C’est une date symbole, un geste politique fort. Emmanuel Macron a décidé d’honorer à jamais la mémoire d’Alfred Dreyfus et de ceux qui ont défendu la République contre la haine.
Une reconnaissance tardive pour une injustice fondatrice
Accusé à tort de haute trahison en 1894, Alfred Dreyfus, capitaine juif de l’armée française, est devenu malgré lui le cœur battant d’un affrontement fondamental entre vérité, justice et antisémitisme. Dégradé publiquement, déporté au bagne de l’île du Diable, il subit cinq années de détention inhumaine avant d’être réhabilité par la Cour de cassation en 1906.
Mais cette réhabilitation juridique ne fut jamais vraiment complète à ses yeux. Dreyfus, qui rêvait d’un retour dans l’armée à la hauteur de sa loyauté, dut attendre plus d’un siècle pour que la France reconnaisse pleinement l’ampleur de son sacrifice.
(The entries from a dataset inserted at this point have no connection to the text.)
-- pv_equiv track=rewrite | github.com/adityakumar-09/Infosys-Springboard-Programming-Fundamentals-using-Python | Part 2/2.Assignment on Function Arguments-Pairs of numbers.py | find_pairs_of_numbers
-- ===== SOURCE A (Python) =====
-- def find_pairs_of_numbers(num_list, n):
--     seen = set()
--     pairs = set()
--
--     for num in num_list:
--         complement = n - num
--         if complement in seen:
--             pairs.add(tuple(sorted((num, complement))))
--         seen.add(num)
--
--     return len(pairs)
-- ===== SOURCE B (Python) =====
-- def find_pairs_of_numbers(num_list, n):
--     present = set(num_list)
--     count = 0
--     for v in present:
--         if 2 * v < n and (n - v) in present:
--             count += 1
--     if n % 2 == 0 and num_list.count(n // 2) >= 2:
--         count += 1
--     return count
-- ===== Notes on version B (the rewrite author's own statement) =====
-- stated objective: alternative
-- what changed: B tabulates the distinct values once, then counts each distinct v with 2v < n whose complement is present (plus the n/2 self-pair when that value occurs twice), instead of streaming over the list while accumulating a set of sorted pair tuples.
import Mathlib
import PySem

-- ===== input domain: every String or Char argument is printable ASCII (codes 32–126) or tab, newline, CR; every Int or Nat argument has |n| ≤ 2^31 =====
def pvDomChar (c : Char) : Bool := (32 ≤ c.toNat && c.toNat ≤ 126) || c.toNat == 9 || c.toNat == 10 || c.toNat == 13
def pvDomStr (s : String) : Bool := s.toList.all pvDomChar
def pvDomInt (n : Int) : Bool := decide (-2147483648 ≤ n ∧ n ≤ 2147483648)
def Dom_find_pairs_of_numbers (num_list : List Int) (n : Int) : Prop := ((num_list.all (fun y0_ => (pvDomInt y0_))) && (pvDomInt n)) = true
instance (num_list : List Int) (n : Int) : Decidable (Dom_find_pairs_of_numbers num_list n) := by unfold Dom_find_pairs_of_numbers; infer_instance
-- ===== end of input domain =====

-- B counts complement-present distinct values (plus the n/2 self-pair when it occurs twice) over the set of
-- values, instead of streaming over the list while accumulating a set of sorted pair tuples; objective: alternative.

-- ===== PORT A =====
-- loop body of A: complement test against `seen`, add tuple(sorted((num, complement))) to `pairs`, add num to `seen`
def pvStepA (n : Int) (st : PySem.Set Int × PySem.Set (Int × Int)) (num : Int) :
    PySem.Set Int × PySem.Set (Int × Int) :=
  let complement := n - num
  if PySem.Set.contains st.1 complement then
    (PySem.Set.add st.1 num,
     PySem.Set.add st.2 (if complement < num then (complement, num) else (num, complement)))
  else
    (PySem.Set.add st.1 num, st.2)

def find_pairs_of_numbers (num_list : List Int) (n : Int) : Int :=
  PySem.Set.len (num_list.foldl (pvStepA n) (PySem.Set.empty, PySem.Set.empty)).2

-- ===== PORT B =====
def find_pairs_of_numbers_alt (num_list : List Int) (n : Int) : Int :=
  let present : PySem.Set Int := PySem.Set.ofList num_list
  let count : Int := present.foldl
    (fun c v => if 2 * v < n ∧ PySem.Set.contains present (n - v) then c + 1 else c) 0
  if PySem.Int.mod n 2 = 0 ∧ 2 ≤ num_list.count (PySem.Int.floordiv n 2) then count + 1 else count

-- ===== PRECONDITION & SPEC =====
def Spec_find_pairs_of_numbers (num_list : List Int) (n : Int) (out : Int) : Prop := out = find_pairs_of_numbers_alt num_list n
instance (num_list : List Int) (n : Int) (out : Int) : Decidable (Spec_find_pairs_of_numbers num_list n out) := by unfold Spec_find_pairs_of_numbers; infer_instance

-- ===== CLAIM (what is proved, stated in full; the proofs are below) =====
def Claim_equal_find_pairs_of_numbers : Prop := ∀ (num_list : List Int) (n : Int), Dom_find_pairs_of_numbers num_list n → Spec_find_pairs_of_numbers num_list n (find_pairs_of_numbers num_list n)

-- ===== LEMMAS AND PROOFS =====

-- Characterisation of A's `pairs` set after processing L: exactly the sorted pairs (a, b) with
-- a + b = n whose members occur in L, a self-pair requiring two occurrences.
def pvGood (n : Int) (L : List Int) (p : Int × Int) : Prop :=
  p.1 + p.2 = n ∧ p.1 ≤ p.2 ∧ p.1 ∈ L ∧ p.2 ∈ L ∧ (p.1 = p.2 → 2 ≤ L.count p.1)

lemma pvCount_append_singleton (x num : Int) (P : List Int) :
    List.count x (P ++ [num]) = List.count x P + (if x = num then 1 else 0) := by
  by_cases h : x = num <;> simp [List.count_append, List.count_singleton', h] <;> omega

lemma pvGood_append_singleton (n : Int) (P : List Int) (num : Int) (p : Int × Int) :
    pvGood n (P ++ [num]) p ↔
      (pvGood n P p ∨ ((n - num) ∈ P ∧
        p = (if n - num < num then (n - num, num) else (num, n - num)))) := by
  obtain ⟨a, b⟩ := p
  simp only [pvGood, List.mem_append, List.mem_singleton, pvCount_append_singleton]
  constructor
  · rintro ⟨hsum, hle, ha, hb, hdiag⟩
    by_cases haP : a ∈ P
    · by_cases hbP : b ∈ P
      · by_cases hab : a = b
        · subst hab
          by_cases hc2 : 2 ≤ P.count a
          · exact Or.inl ⟨hsum, hle, haP, hbP, fun _ => hc2⟩
          · have h1 : 1 ≤ P.count a := List.count_pos_iff.2 haP
            have h := hdiag rfl
            have hna : a = num := by by_contra hne; simp [hne] at h; omega
            subst hna
            have he : n - a = a := by omega
            have hlt : ¬ n - a < a := by omega
            refine Or.inr ⟨by rw [he]; exact haP, by simp [hlt]; omega⟩
        · exact Or.inl ⟨hsum, hle, haP, hbP, fun h => absurd h hab⟩
      · have hbn : b = num := hb.resolve_left hbP
        subst hbn
        have haneq : a = n - b := by omega
        refine Or.inr ⟨by rw [← haneq]; exact haP, ?_⟩
        by_cases hlt : n - b < b
        · simp [hlt]; omega
        · simp [hlt]; omega
    · have han : a = num := ha.resolve_left haP
      subst han
      have hbeq : b = n - a := by omega
      have hbP' : b ∈ P := by
        rcases hb with h | h
        · exact h
        · exfalso
          subst h
          have h2 := hdiag rfl
          rw [if_pos rfl] at h2
          exact haP (List.count_pos_iff.1 (by omega))
      have hlt : ¬ n - a < a := by omega
      exact Or.inr ⟨by rw [← hbeq]; exact hbP', by simp [hlt]; omega⟩
  · rintro (⟨hsum, hle, ha, hb, hdiag⟩ | ⟨hmem, hp⟩)
    · exact ⟨hsum, hle, Or.inl ha, Or.inl hb, fun h => by have := hdiag h; omega⟩
    · by_cases hlt : n - num < num
      · simp [hlt] at hp
        obtain ⟨h1, h2⟩ := hp
        subst h1; subst h2
        exact ⟨by omega, by omega, Or.inl hmem, Or.inr rfl, fun h => by omega⟩
      · simp [hlt] at hp
        obtain ⟨h1, h2⟩ := hp
        subst h1; subst h2
        refine ⟨by omega, by omega, Or.inr rfl, Or.inl hmem, fun h => ?_⟩
        rw [if_pos rfl]
        have hm : a ∈ P := by rwa [← h] at hmem
        have := List.count_pos_iff.2 hm
        omega

lemma pvInvA (n : Int) (L : List Int) : ∀ (P : List Int) (pairs : PySem.Set (Int × Int)),
    pairs.Nodup → (∀ p, p ∈ pairs ↔ pvGood n P p) →
    (L.foldl (pvStepA n) (PySem.Set.ofList P, pairs)).2.Nodup ∧
    (∀ p, p ∈ (L.foldl (pvStepA n) (PySem.Set.ofList P, pairs)).2 ↔ pvGood n (P ++ L) p) := by
  induction L with
  | nil =>
    intro P pairs hnd hmem
    simp only [List.foldl_nil, List.append_nil]
    exact ⟨hnd, hmem⟩
  | cons num L ih =>
    intro P pairs hnd hmem
    rw [List.foldl_cons]
    by_cases hc : (n - num) ∈ P
    · have hstep : pvStepA n (PySem.Set.ofList P, pairs) num =
          (PySem.Set.ofList (P ++ [num]),
           PySem.Set.add pairs (if n - num < num then (n - num, num) else (num, n - num))) := by
        unfold pvStepA
        rw [if_pos (by simp [PySem.Set.contains_iff, PySem.Set.mem_ofList, hc])]
        rw [PySem.Set.ofList_append_singleton]
      rw [hstep]
      have h := ih (P ++ [num])
        (PySem.Set.add pairs (if n - num < num then (n - num, num) else (num, n - num)))
        (PySem.Set.nodup_add pairs _ hnd)
        (by
          intro p
          rw [PySem.Set.mem_add, pvGood_append_singleton, hmem]
          constructor
          · rintro (h | h)
            · exact Or.inl h
            · exact Or.inr ⟨hc, h⟩
          · rintro (h | ⟨_, h⟩)
            · exact Or.inl h
            · exact Or.inr h)
      simp only [List.append_assoc, List.singleton_append] at h
      exact h
    · have hstep : pvStepA n (PySem.Set.ofList P, pairs) num =
          (PySem.Set.ofList (P ++ [num]), pairs) := by
        unfold pvStepA
        rw [if_neg (by simp [PySem.Set.contains_iff, PySem.Set.mem_ofList, hc])]
        rw [PySem.Set.ofList_append_singleton]
      rw [hstep]
      have h := ih (P ++ [num]) pairs hnd
        (by
          intro p
          rw [pvGood_append_singleton, hmem]
          constructor
          · exact Or.inl
          · rintro (h | ⟨h, _⟩)
            · exact h
            · exact absurd h hc)
      simp only [List.append_assoc, List.singleton_append] at h
      exact h

lemma pvSingleton {α : Type} (l : List α) (x : α) (hnd : l.Nodup)
    (hall : ∀ y ∈ l, y = x) (hx : x ∈ l) : l.length = 1 := by
  cases l with
  | nil => cases hx
  | cons y t =>
    have hy : y = x := hall y (List.mem_cons_self)
    have ht : t = [] := by
      cases t with
      | nil => rfl
      | cons z u =>
        exfalso
        have hz : z = x := hall z (by simp)
        have : y ∈ z :: u := by rw [hy, ← hz]; exact List.mem_cons_self
        exact (List.nodup_cons.1 hnd).1 this
    simp [ht]

lemma pvLen_eq_alt (n : Int) (L : List Int) (F : List (Int × Int))
    (hnd : F.Nodup) (hmem : ∀ p, p ∈ F ↔ pvGood n L p) :
    (F.length : Int) = find_pairs_of_numbers_alt L n := by
  unfold find_pairs_of_numbers_alt
  simp only
  rw [PySem.List.foldl_ite_add_one]
  rw [List.length_eq_countP_add_countP (fun p : Int × Int => decide (p.1 < p.2))]
  -- off-diagonal part
  have hoff : F.countP (fun p : Int × Int => decide (p.1 < p.2)) =
      (PySem.Set.ofList L).countP
        (fun v => decide (2 * v < n ∧ PySem.Set.contains (PySem.Set.ofList L) (n - v))) := by
    rw [List.countP_eq_length_filter, List.countP_eq_length_filter]
    have hperm : (F.filter (fun p : Int × Int => decide (p.1 < p.2))).Perm
        (((PySem.Set.ofList L).filter
          (fun v => decide (2 * v < n ∧ PySem.Set.contains (PySem.Set.ofList L) (n - v)))).map
          (fun v => (v, n - v))) := by
      apply (List.perm_ext_iff_of_nodup (hnd.filter _) ?_).2
      · intro p
        obtain ⟨a, b⟩ := p
        simp only [List.mem_filter, List.mem_map, hmem, pvGood, decide_eq_true_eq,
          PySem.Set.mem_ofList, PySem.Set.contains_iff]
        constructor
        · rintro ⟨⟨hsum, _, ha, hb, _⟩, hlt⟩
          exact ⟨a, ⟨ha, by omega, by rw [show n - a = b by omega]; exact hb⟩, by simp; omega⟩
        · rintro ⟨v, ⟨hv, h2v, hnv⟩, rfl, rfl⟩
          exact ⟨⟨by omega, by omega, hv, hnv, fun h => by omega⟩, by omega⟩
      · apply List.Nodup.map
        · intro x y hxy
          simpa using congrArg Prod.fst hxy
        · exact (PySem.Set.nodup_ofList L).filter _
    rw [hperm.length_eq, List.length_map]
  -- diagonal part
  have hdiag : (F.countP (fun p : Int × Int => decide ¬ (decide (p.1 < p.2) = true)) : Int) =
      if PySem.Int.mod n 2 = 0 ∧ 2 ≤ L.count (PySem.Int.floordiv n 2) then 1 else 0 := by
    rw [List.countP_eq_length_filter]
    by_cases hcond : PySem.Int.mod n 2 = 0 ∧ 2 ≤ L.count (PySem.Int.floordiv n 2)
    · obtain ⟨heven, hcnt⟩ := hcond
      have hdvd : (2 : Int) ∣ n := (PySem.Int.mod_eq_zero_iff_dvd n 2).1 heven
      have hfd : PySem.Int.floordiv n 2 * 2 + PySem.Int.mod n 2 = n :=
        PySem.Int.floordiv_mul_add_mod n 2
      set m := PySem.Int.floordiv n 2 with hm
      have h2m : 2 * m = n := by omega
      have hlen : (F.filter (fun p : Int × Int => decide ¬ (decide (p.1 < p.2) = true))).length = 1 := by
        apply pvSingleton _ (m, m)
        · exact hnd.filter _
        · intro y hy
          obtain ⟨a, b⟩ := y
          simp only [List.mem_filter, hmem, pvGood, decide_eq_true_eq] at hy
          obtain ⟨⟨hsum, hle, _, _, _⟩, hnlt⟩ := hy
          have : a = m := by omega
          have : b = m := by omega
          simp_all
        · simp only [List.mem_filter, hmem, pvGood, decide_eq_true_eq]
          have hmL : m ∈ L := List.count_pos_iff.1 (by omega)
          exact ⟨⟨by omega, le_refl m, hmL, hmL, fun _ => hcnt⟩, by omega⟩
      rw [hlen, if_pos ⟨heven, hcnt⟩]
      simp
    · have hempty : F.filter (fun p : Int × Int => decide ¬ (decide (p.1 < p.2) = true)) = [] := by
        rw [List.filter_eq_nil_iff]
        intro p hp
        obtain ⟨a, b⟩ := p
        have hg := (hmem (a, b)).1 hp
        obtain ⟨hsum, hle, ha, _, hdg⟩ := hg
        simp only [decide_eq_true_eq, Decidable.not_not]
        by_contra hnlt
        simp at hnlt
        have hab : a = b := by omega
        have hdvd : (2 : Int) ∣ n := ⟨a, by omega⟩
        have heven : PySem.Int.mod n 2 = 0 := (PySem.Int.mod_eq_zero_iff_dvd n 2).2 hdvd
        have hfd := PySem.Int.floordiv_mul_add_mod n 2
        have hfm : PySem.Int.floordiv n 2 = a := by omega
        have := hdg hab
        exact hcond ⟨heven, by rw [hfm]; omega⟩
      rw [hempty, if_neg hcond]
      simp
  split_ifs with hcond
  · rw [if_pos hcond] at hdiag
    push_cast
    omega
  · rw [if_neg hcond] at hdiag
    push_cast
    omega

-- ===== VERDICT (by name: the statement is the Claim_ definition above) =====
theorem find_pairs_of_numbers_spec : Claim_equal_find_pairs_of_numbers := by
  intro num_list n _
  unfold Spec_find_pairs_of_numbers find_pairs_of_numbers
  have h := pvInvA n num_list [] PySem.Set.empty (by simp [PySem.Set.empty])
    (by intro p; simp [PySem.Set.empty, pvGood])
  rw [PySem.Set.ofList_nil] at h
  have := pvLen_eq_alt n num_list _ h.1 (by simpa using h.2)
  simpa [PySem.Set.len] using this
-- pv_equiv track=rewrite | github.com/ElkeVSant/AdventOfCode2024 | day5/main.py | divide_updates
-- ===== SOURCE A (Python) =====
-- def divide_updates(
--     updates: list[list[int]], rules: list[list[int]]
-- ) -> tuple[list, list]:
--     correct_updates = []
--     corrected_updates = []
--     for update in updates:
--         verification, rule = verify(update, rules)
--         if verification:
--             correct_updates.append(update)
--         else:
--             while not verification:
--                 assert rule
--                 update = correct(update, rule)
--                 verification, rule = verify(update, rules)
--             corrected_updates.append(update)
--     return correct_updates, corrected_updates
--
-- def verify(update: list[int], rules: list[list[int]]) -> tuple[bool, list[int] | None]:
--     for rule in rules:
--         if rule[0] in update and rule[1] in update:
--             if update.index(rule[0]) > update.index(rule[1]):
--                 return False, rule
--     return True, None
--
-- def correct(update: list[int], rule: list[int]) -> list[int]:
--     first = update.index(rule[1])
--     second = update.index(rule[0])
--     return (
--         update[:first]
--         + update[first + 1 : second + 1]
--         + [rule[1]]
--         + update[second + 1 :]
--     )
-- ===== SOURCE B (Python) =====
-- def divide_updates(
--     updates: list[list[int]], rules: list[list[int]]
-- ) -> tuple[list, list]:
--     # Build the rule-pair set once; classify each update with an O(1)-lookup position
--     # table instead of repeated rule scans with list.index; reorder by one stable sort
--     # on predecessor count instead of A's iterated verify/correct repair loop.
--     pairs = {(r[0], r[1]) for r in rules if len(r) >= 2}
--     correct_updates = []
--     corrected_updates = []
--     for update in updates:
--         pos = {}
--         for i, x in enumerate(update):
--             if x not in pos:
--                 pos[x] = i
--         if all(not (a in pos and b in pos and pos[a] > pos[b]) for (a, b) in pairs):
--             correct_updates.append(update)
--         else:
--             corrected_updates.append(
--                 sorted(update, key=lambda x: sum(1 for y in update if (y, x) in pairs))
--             )
--     return correct_updates, corrected_updates
-- ===== Notes on version B (the rewrite author's own statement) =====
-- stated objective: faster
-- what changed: Instead of A's verify/correct repair loop (which rescans all rules and recomputes list.index after every single element move), B builds the rule-pair set once, classifies each update with a position dictionary in one pass over the rules, and reorders a bad update with a single stable sort by predecessor count.
-- outside the precondition, e.g. on divide_updates([[2, 1, 3]], [[1, 2], [3, 1]]): A returns ([], [[3, 1, 2]]), B returns ([], [[3, 2, 1]]); on divide_updates([[2, 1, 1]], [[1, 2]]): A returns ([], [[1, 2, 1]]), B returns ([], [[1, 1, 2]])
import Mathlib
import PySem

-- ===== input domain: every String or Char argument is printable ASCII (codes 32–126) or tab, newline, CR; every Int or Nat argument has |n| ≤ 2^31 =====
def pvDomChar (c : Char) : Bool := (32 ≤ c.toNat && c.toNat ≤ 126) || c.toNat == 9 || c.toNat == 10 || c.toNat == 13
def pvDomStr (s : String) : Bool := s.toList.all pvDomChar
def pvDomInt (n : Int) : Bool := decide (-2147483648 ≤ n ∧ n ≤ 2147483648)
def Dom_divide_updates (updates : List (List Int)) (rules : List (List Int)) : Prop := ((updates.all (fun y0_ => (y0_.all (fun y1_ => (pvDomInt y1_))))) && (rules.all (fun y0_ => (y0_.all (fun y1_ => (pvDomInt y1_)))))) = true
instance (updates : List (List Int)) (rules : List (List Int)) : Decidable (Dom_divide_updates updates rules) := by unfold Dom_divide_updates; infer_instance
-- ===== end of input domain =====

-- B replaces A's iterated verify/correct repair loop by one stable sort of each update
-- by predecessor count over a rule-pair set built once (objective: faster).

-- ===== PORT A =====
-- verify(update, rules): first violated rule, scanning rules in order
def verifyA (update : List Int) : List (List Int) → Bool × Option (List Int)
  | [] => (true, none)
  | rule :: rs =>
    if update.contains (PySem.List.pyGetD rule 0 0) && update.contains (PySem.List.pyGetD rule 1 0) then
      if (PySem.List.index? update (PySem.List.pyGetD rule 0 0)).getD 0
           > (PySem.List.index? update (PySem.List.pyGetD rule 1 0)).getD 0 then
        (false, some rule)
      else verifyA update rs
    else verifyA update rs

-- correct(update, rule): move rule[1] to just after rule[0]
def correctA (update : List Int) (rule : List Int) : List Int :=
  let first := (PySem.List.index? update (PySem.List.pyGetD rule 1 0)).getD 0
  let second := (PySem.List.index? update (PySem.List.pyGetD rule 0 0)).getD 0
  PySem.List.slice update none (some (first : Int))
    ++ PySem.List.slice update (some ((first : Int) + 1)) (some ((second : Int) + 1))
    ++ [PySem.List.pyGetD rule 1 0]
    ++ PySem.List.slice update (some ((second : Int) + 1)) none

-- the `while not verification` loop; the fuel only totalizes the recursion
-- (under Pre_ the loop is proved to stop strictly before the fuel runs out)
def whileA (rules : List (List Int)) : Nat → List Int → List Int → List Int
  | 0, update, _ => update
  | fuel+1, update, rule =>
    let update' := correctA update rule
    match verifyA update' rules with
    | (true, _) => update'
    | (false, rule') => whileA rules fuel update' (rule'.getD [])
Emmanuel Macron a donc tranché : chaque 12 juillet, date de sa réhabilitation, deviendra désormais journée nationale de commémoration. Objectif affiché : inscrire dans le marbre la victoire de la vérité sur la haine, et rappeler que l’antisémitisme ne relève jamais du passé.
L’antisémitisme, un poison toujours actif
Le chef de l’État ne s’est pas contenté d’un hommage symbolique. Il a clairement relié cette commémoration à l’actualité brûlante. Entre janvier et mai 2025, 504 actes antisémites ont été recensés en France. Si ce chiffre marque une baisse de 24 % par rapport à 2024, il reste deux fois supérieur à celui de 2013.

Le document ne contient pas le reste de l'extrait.